'''
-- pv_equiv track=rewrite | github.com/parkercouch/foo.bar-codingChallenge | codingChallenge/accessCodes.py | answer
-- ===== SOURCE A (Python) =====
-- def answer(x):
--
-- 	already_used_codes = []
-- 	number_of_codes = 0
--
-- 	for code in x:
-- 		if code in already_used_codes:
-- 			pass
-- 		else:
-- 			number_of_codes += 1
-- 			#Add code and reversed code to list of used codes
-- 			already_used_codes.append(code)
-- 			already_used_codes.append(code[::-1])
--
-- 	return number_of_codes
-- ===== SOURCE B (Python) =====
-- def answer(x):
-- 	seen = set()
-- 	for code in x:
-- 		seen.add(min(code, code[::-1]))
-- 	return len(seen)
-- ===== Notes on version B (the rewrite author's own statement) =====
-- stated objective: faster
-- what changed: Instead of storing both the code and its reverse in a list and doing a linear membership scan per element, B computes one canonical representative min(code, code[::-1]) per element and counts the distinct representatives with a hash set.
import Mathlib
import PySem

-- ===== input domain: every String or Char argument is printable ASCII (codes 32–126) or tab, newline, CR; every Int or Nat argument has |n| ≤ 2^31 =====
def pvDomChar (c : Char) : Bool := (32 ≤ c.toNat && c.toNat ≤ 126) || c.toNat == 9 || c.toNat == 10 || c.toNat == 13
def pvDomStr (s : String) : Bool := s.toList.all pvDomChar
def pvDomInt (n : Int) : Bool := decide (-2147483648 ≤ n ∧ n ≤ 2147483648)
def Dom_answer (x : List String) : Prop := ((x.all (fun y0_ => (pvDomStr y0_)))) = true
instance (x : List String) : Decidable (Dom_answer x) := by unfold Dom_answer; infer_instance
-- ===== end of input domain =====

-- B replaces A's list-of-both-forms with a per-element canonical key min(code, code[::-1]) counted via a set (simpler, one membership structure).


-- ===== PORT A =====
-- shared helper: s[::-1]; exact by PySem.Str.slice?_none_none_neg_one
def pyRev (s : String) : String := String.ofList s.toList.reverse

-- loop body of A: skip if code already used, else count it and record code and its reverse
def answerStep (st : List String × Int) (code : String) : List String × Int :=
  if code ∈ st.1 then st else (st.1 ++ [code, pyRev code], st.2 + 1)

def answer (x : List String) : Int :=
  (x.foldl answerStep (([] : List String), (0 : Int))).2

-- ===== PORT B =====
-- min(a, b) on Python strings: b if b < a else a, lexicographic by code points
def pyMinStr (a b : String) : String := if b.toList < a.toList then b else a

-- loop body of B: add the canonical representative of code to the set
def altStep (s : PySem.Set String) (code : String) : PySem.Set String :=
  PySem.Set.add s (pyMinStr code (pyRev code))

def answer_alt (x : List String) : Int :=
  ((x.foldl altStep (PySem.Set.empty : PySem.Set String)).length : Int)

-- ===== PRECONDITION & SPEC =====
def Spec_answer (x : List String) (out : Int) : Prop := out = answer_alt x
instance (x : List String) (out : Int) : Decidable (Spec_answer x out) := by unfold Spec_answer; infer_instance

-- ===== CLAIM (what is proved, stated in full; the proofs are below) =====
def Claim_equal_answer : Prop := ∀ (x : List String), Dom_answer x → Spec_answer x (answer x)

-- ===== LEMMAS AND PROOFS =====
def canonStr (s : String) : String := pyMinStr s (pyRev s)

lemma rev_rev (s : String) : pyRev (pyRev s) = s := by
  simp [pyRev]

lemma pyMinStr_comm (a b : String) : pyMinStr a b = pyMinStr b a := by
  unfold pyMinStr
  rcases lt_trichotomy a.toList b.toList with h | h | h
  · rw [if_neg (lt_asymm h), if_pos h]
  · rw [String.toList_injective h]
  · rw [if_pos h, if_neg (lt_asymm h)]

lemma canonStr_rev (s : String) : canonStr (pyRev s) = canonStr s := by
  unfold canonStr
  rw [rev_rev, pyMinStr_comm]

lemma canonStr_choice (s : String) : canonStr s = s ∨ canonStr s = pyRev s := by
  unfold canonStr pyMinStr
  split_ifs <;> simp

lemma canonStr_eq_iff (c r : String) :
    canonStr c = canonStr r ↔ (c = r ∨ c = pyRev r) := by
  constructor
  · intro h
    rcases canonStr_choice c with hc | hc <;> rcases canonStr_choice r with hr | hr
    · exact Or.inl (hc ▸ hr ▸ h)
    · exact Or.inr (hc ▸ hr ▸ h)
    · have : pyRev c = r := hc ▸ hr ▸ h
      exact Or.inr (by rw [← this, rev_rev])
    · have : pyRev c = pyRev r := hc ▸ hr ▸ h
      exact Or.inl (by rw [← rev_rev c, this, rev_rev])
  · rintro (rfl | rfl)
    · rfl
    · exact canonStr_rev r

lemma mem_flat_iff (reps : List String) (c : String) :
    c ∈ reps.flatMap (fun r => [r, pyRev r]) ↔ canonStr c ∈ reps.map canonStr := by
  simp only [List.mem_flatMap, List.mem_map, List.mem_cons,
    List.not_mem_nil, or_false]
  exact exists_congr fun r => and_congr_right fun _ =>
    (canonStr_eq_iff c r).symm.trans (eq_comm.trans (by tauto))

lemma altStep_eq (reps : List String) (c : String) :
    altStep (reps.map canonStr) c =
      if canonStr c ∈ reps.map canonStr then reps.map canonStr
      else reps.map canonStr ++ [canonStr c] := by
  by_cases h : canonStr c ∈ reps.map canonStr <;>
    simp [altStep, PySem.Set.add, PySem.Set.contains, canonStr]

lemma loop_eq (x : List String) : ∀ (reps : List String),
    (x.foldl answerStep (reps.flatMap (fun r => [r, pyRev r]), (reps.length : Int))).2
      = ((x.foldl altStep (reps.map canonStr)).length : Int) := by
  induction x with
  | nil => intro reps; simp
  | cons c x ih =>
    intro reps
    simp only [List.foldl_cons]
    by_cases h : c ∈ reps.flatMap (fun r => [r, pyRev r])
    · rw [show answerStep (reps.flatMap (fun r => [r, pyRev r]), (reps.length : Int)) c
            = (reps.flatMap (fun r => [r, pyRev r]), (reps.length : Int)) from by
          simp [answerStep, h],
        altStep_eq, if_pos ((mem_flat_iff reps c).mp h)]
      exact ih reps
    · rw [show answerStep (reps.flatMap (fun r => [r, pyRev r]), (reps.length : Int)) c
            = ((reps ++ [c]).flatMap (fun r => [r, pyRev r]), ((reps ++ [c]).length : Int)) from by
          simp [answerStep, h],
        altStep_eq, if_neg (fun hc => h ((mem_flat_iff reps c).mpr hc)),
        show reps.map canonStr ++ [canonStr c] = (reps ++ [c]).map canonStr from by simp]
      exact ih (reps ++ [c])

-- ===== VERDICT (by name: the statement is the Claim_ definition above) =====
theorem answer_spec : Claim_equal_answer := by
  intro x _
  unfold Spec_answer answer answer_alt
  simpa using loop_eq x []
'''
'''
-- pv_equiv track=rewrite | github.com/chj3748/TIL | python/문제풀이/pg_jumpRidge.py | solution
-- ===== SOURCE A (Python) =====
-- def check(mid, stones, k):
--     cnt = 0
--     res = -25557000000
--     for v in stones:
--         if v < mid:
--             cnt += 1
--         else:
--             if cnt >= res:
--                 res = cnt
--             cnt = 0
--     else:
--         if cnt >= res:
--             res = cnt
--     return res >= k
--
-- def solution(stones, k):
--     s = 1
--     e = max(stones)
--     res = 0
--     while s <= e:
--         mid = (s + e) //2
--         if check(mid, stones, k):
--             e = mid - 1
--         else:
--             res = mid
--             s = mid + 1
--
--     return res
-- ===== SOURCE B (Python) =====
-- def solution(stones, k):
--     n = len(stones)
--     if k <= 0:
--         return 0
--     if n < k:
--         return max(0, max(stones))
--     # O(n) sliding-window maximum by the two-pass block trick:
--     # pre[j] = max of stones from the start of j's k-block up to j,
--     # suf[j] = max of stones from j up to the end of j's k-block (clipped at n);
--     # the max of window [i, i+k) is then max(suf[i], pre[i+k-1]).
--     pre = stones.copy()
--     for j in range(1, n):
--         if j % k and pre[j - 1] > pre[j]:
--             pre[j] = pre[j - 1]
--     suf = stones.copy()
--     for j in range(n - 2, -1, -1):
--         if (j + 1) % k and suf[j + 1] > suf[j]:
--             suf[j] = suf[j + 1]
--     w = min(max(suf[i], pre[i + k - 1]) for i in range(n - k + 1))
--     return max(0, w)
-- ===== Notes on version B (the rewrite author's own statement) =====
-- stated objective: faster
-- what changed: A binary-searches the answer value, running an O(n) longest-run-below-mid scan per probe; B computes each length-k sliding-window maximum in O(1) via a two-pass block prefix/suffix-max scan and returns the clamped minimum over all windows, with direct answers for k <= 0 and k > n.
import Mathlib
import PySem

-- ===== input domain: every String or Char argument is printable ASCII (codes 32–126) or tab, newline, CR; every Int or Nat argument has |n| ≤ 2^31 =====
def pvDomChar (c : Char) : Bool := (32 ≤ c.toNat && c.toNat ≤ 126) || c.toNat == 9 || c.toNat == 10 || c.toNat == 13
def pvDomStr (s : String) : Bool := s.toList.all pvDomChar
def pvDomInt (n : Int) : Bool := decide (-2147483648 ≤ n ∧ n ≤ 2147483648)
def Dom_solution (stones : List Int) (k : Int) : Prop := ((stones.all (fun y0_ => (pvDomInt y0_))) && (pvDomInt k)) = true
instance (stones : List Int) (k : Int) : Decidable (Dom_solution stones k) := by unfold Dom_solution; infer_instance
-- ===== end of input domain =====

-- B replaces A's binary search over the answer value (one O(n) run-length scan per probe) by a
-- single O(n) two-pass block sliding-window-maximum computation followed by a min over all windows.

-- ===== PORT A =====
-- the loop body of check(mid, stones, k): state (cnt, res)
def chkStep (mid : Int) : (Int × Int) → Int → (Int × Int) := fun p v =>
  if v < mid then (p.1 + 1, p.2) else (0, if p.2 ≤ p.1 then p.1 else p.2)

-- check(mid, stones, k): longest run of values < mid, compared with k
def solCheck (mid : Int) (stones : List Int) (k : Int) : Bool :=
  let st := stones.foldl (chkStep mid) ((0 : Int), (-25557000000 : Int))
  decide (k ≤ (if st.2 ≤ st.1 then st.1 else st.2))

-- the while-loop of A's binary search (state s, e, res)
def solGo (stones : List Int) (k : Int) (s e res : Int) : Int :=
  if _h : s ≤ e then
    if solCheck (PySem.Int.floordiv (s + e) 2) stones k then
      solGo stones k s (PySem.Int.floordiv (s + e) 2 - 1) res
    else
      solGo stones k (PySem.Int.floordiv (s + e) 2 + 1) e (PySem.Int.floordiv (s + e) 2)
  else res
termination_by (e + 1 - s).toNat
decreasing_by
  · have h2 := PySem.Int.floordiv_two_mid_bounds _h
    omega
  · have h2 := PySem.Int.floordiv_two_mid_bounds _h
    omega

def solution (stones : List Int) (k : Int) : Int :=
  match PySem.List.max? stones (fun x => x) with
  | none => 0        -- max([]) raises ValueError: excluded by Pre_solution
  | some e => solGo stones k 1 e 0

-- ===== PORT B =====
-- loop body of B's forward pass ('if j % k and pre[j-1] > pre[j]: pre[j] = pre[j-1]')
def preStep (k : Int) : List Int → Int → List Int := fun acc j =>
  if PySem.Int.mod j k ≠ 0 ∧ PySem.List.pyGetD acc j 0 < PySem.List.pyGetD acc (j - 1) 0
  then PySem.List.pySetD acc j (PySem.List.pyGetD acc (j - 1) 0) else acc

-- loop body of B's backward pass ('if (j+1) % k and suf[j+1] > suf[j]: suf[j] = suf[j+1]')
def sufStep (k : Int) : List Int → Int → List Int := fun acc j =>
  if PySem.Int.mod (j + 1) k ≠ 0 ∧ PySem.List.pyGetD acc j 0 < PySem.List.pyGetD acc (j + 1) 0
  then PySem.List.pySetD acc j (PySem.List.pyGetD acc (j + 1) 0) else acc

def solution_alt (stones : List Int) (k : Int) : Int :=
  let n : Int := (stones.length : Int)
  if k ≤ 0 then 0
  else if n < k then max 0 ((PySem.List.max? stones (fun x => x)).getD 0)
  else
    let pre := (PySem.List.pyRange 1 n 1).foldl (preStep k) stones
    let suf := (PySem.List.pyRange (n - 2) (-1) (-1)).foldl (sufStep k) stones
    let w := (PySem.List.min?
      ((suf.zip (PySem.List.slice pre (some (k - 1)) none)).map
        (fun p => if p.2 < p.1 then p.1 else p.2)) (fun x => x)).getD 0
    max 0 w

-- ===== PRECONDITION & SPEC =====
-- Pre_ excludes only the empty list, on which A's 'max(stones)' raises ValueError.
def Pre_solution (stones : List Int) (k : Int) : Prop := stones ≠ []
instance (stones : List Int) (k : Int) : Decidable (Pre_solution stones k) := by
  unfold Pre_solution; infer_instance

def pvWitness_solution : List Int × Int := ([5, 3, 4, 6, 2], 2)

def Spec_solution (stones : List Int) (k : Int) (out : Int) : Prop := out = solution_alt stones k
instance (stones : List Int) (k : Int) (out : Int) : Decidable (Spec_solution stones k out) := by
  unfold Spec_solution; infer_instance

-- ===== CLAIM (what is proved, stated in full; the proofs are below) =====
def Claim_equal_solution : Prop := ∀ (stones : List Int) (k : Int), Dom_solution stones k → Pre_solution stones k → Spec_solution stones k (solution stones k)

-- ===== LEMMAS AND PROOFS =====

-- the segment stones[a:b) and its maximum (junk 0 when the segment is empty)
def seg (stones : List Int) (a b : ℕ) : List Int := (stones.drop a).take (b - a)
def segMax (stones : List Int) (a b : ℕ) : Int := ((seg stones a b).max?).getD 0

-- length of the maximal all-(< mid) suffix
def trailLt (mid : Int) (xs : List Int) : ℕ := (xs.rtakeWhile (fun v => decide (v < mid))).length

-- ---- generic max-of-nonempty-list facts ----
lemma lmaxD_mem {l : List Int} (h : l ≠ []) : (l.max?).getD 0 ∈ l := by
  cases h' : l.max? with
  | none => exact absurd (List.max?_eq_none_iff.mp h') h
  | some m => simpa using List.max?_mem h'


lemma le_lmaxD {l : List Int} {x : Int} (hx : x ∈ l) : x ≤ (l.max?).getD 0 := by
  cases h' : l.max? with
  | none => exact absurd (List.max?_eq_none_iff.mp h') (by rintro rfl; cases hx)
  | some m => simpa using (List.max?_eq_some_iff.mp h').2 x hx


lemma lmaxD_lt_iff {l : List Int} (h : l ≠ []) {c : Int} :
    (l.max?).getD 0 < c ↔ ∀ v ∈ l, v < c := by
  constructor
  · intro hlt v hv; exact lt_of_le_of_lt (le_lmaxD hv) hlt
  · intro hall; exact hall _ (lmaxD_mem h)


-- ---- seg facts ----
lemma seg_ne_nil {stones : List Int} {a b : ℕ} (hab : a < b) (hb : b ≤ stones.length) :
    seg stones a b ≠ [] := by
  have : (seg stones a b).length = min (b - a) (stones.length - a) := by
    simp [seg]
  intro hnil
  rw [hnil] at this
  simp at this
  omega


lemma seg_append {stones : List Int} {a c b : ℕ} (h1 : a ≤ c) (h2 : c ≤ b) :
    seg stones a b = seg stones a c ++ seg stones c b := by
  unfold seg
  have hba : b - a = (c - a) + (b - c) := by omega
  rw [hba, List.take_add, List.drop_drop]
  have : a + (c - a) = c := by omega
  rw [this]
'''
'''
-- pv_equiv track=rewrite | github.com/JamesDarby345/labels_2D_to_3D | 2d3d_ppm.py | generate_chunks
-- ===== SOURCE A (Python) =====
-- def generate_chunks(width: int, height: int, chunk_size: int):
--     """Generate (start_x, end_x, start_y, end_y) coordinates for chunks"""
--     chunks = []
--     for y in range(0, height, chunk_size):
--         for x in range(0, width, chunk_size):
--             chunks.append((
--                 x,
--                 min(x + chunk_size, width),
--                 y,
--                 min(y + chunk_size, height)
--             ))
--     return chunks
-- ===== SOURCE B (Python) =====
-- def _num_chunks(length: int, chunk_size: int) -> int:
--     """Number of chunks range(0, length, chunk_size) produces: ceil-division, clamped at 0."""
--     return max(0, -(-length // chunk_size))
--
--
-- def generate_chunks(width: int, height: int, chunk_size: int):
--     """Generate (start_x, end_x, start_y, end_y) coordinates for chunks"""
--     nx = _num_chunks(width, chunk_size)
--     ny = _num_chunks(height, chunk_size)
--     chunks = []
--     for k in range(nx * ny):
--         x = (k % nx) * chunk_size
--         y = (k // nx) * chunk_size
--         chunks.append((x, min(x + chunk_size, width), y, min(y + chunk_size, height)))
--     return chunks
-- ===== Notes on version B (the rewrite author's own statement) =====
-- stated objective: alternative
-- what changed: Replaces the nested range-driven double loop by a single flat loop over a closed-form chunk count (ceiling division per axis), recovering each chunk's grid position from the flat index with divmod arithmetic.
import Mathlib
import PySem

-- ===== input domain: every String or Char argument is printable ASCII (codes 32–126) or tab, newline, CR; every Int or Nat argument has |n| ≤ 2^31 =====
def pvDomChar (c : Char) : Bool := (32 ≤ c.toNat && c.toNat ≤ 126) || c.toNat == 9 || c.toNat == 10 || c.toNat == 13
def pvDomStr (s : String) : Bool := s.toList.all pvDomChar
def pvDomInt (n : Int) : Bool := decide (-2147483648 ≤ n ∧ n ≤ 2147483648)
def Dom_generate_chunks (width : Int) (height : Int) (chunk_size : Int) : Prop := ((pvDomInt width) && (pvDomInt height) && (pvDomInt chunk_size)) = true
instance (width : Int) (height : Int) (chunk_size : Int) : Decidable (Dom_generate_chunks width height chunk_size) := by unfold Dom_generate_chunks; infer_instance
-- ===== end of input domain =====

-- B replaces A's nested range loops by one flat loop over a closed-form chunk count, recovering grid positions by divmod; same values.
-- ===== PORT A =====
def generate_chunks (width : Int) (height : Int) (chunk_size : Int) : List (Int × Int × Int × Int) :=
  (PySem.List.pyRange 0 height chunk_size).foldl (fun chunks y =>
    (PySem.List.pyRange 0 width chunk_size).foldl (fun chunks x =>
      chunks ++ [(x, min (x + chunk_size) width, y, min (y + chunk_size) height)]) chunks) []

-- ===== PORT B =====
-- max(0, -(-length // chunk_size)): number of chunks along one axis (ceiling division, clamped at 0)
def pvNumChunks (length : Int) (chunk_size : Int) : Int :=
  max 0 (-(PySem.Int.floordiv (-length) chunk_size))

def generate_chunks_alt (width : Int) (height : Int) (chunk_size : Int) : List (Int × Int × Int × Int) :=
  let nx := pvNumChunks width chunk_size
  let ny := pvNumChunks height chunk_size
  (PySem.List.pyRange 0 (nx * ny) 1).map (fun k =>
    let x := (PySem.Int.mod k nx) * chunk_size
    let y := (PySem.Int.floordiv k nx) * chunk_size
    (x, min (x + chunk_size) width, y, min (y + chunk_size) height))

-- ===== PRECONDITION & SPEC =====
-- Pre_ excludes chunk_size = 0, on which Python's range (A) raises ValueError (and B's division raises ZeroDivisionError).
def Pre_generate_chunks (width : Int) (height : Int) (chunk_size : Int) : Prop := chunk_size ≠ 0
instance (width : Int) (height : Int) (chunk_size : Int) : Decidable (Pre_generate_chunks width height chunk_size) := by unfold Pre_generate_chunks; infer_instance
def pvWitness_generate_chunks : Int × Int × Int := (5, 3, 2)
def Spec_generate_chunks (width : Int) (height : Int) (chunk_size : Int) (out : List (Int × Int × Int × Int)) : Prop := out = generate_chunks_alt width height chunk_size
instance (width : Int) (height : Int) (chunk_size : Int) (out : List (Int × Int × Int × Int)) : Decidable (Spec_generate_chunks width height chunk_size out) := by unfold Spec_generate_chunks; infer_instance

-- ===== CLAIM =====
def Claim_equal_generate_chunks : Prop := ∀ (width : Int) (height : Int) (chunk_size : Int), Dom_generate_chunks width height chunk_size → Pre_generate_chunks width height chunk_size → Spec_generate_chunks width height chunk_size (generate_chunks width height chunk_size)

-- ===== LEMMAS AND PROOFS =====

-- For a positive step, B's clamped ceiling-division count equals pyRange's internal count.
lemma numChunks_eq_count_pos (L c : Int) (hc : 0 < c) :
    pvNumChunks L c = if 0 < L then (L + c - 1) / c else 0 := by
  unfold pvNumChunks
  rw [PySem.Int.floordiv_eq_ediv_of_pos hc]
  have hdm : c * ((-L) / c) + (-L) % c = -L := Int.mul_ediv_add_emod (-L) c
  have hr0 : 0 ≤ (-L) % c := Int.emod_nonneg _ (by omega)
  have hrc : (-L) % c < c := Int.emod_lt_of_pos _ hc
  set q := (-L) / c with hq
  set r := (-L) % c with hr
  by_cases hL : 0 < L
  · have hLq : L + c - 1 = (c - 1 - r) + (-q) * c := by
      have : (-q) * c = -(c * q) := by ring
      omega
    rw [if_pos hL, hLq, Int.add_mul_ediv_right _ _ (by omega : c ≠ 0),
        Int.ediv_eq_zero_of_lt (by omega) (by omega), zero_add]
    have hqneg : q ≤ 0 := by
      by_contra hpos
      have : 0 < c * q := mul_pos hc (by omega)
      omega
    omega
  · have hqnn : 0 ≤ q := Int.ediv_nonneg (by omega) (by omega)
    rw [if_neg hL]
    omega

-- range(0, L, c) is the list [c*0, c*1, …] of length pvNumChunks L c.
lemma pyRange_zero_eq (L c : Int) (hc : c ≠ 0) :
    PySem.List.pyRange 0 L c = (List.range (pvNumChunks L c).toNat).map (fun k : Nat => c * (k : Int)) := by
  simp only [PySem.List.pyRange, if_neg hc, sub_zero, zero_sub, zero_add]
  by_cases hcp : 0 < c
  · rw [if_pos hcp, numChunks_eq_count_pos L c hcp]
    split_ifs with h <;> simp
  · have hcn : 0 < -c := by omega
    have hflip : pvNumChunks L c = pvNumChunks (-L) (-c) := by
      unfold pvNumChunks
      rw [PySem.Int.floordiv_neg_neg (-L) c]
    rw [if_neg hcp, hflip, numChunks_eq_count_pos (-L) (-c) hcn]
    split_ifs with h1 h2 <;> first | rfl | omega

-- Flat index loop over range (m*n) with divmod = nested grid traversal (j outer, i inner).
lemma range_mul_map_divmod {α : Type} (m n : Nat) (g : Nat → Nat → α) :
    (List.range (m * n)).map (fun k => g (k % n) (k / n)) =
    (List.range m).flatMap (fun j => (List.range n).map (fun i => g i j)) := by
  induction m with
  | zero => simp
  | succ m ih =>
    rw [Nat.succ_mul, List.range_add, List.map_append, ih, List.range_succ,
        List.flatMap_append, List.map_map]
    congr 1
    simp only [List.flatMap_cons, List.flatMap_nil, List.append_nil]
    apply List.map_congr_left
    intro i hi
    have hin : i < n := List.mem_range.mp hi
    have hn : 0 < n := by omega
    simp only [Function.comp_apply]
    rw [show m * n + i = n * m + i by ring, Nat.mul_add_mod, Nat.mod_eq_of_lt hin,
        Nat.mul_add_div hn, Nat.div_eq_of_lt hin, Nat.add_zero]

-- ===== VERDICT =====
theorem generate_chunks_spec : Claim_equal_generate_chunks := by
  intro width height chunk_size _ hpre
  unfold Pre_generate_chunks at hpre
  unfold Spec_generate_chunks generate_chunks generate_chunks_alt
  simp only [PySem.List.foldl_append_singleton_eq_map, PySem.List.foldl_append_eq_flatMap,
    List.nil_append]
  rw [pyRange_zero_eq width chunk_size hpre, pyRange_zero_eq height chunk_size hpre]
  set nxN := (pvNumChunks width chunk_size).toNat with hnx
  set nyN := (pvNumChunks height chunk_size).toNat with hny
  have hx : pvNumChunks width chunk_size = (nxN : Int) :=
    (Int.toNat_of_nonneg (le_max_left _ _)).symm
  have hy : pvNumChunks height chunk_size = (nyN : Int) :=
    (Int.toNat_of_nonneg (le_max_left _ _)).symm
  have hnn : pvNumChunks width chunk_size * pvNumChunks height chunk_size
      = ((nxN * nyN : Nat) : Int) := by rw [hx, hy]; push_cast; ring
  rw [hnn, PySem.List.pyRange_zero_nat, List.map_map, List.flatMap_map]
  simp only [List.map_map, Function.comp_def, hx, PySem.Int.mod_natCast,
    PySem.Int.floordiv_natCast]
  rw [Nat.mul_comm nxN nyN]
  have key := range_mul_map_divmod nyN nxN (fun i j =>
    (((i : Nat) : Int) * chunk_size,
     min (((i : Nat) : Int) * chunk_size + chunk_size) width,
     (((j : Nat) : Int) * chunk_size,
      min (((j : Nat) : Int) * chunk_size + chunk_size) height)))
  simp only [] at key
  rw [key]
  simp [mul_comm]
'''
* [What you are asked to do] Scan the listing above for the line that has "(PySem.List.pyRange 0 (nx", then copy exactly from that line through the line that has "have hdm : c".

* [Task answer]
  (PySem.List.pyRange 0 (nx * ny) 1).map (fun k =>
    let x := (PySem.Int.mod k nx) * chunk_size
    let y := (PySem.Int.floordiv k nx) * chunk_size
    (x, min (x + chunk_size) width, y, min (y + chunk_size) height))

-- ===== PRECONDITION & SPEC =====
-- Pre_ excludes chunk_size = 0, on which Python's range (A) raises ValueError (and B's division raises ZeroDivisionError).
def Pre_generate_chunks (width : Int) (height : Int) (chunk_size : Int) : Prop := chunk_size ≠ 0
instance (width : Int) (height : Int) (chunk_size : Int) : Decidable (Pre_generate_chunks width height chunk_size) := by unfold Pre_generate_chunks; infer_instance
def pvWitness_generate_chunks : Int × Int × Int := (5, 3, 2)
def Spec_generate_chunks (width : Int) (height : Int) (chunk_size : Int) (out : List (Int × Int × Int × Int)) : Prop := out = generate_chunks_alt width height chunk_size
instance (width : Int) (height : Int) (chunk_size : Int) (out : List (Int × Int × Int × Int)) : Decidable (Spec_generate_chunks width height chunk_size out) := by unfold Spec_generate_chunks; infer_instance

-- ===== CLAIM =====
def Claim_equal_generate_chunks : Prop := ∀ (width : Int) (height : Int) (chunk_size : Int), Dom_generate_chunks width height chunk_size → Pre_generate_chunks width height chunk_size → Spec_generate_chunks width height chunk_size (generate_chunks width height chunk_size)

-- ===== LEMMAS AND PROOFS =====

-- For a positive step, B's clamped ceiling-division count equals pyRange's internal count.
lemma numChunks_eq_count_pos (L c : Int) (hc : 0 < c) :
    pvNumChunks L c = if 0 < L then (L + c - 1) / c else 0 := by
  unfold pvNumChunks
  rw [PySem.Int.floordiv_eq_ediv_of_pos hc]
  have hdm : c * ((-L) / c) + (-L) % c = -L := Int.mul_ediv_add_emod (-L) c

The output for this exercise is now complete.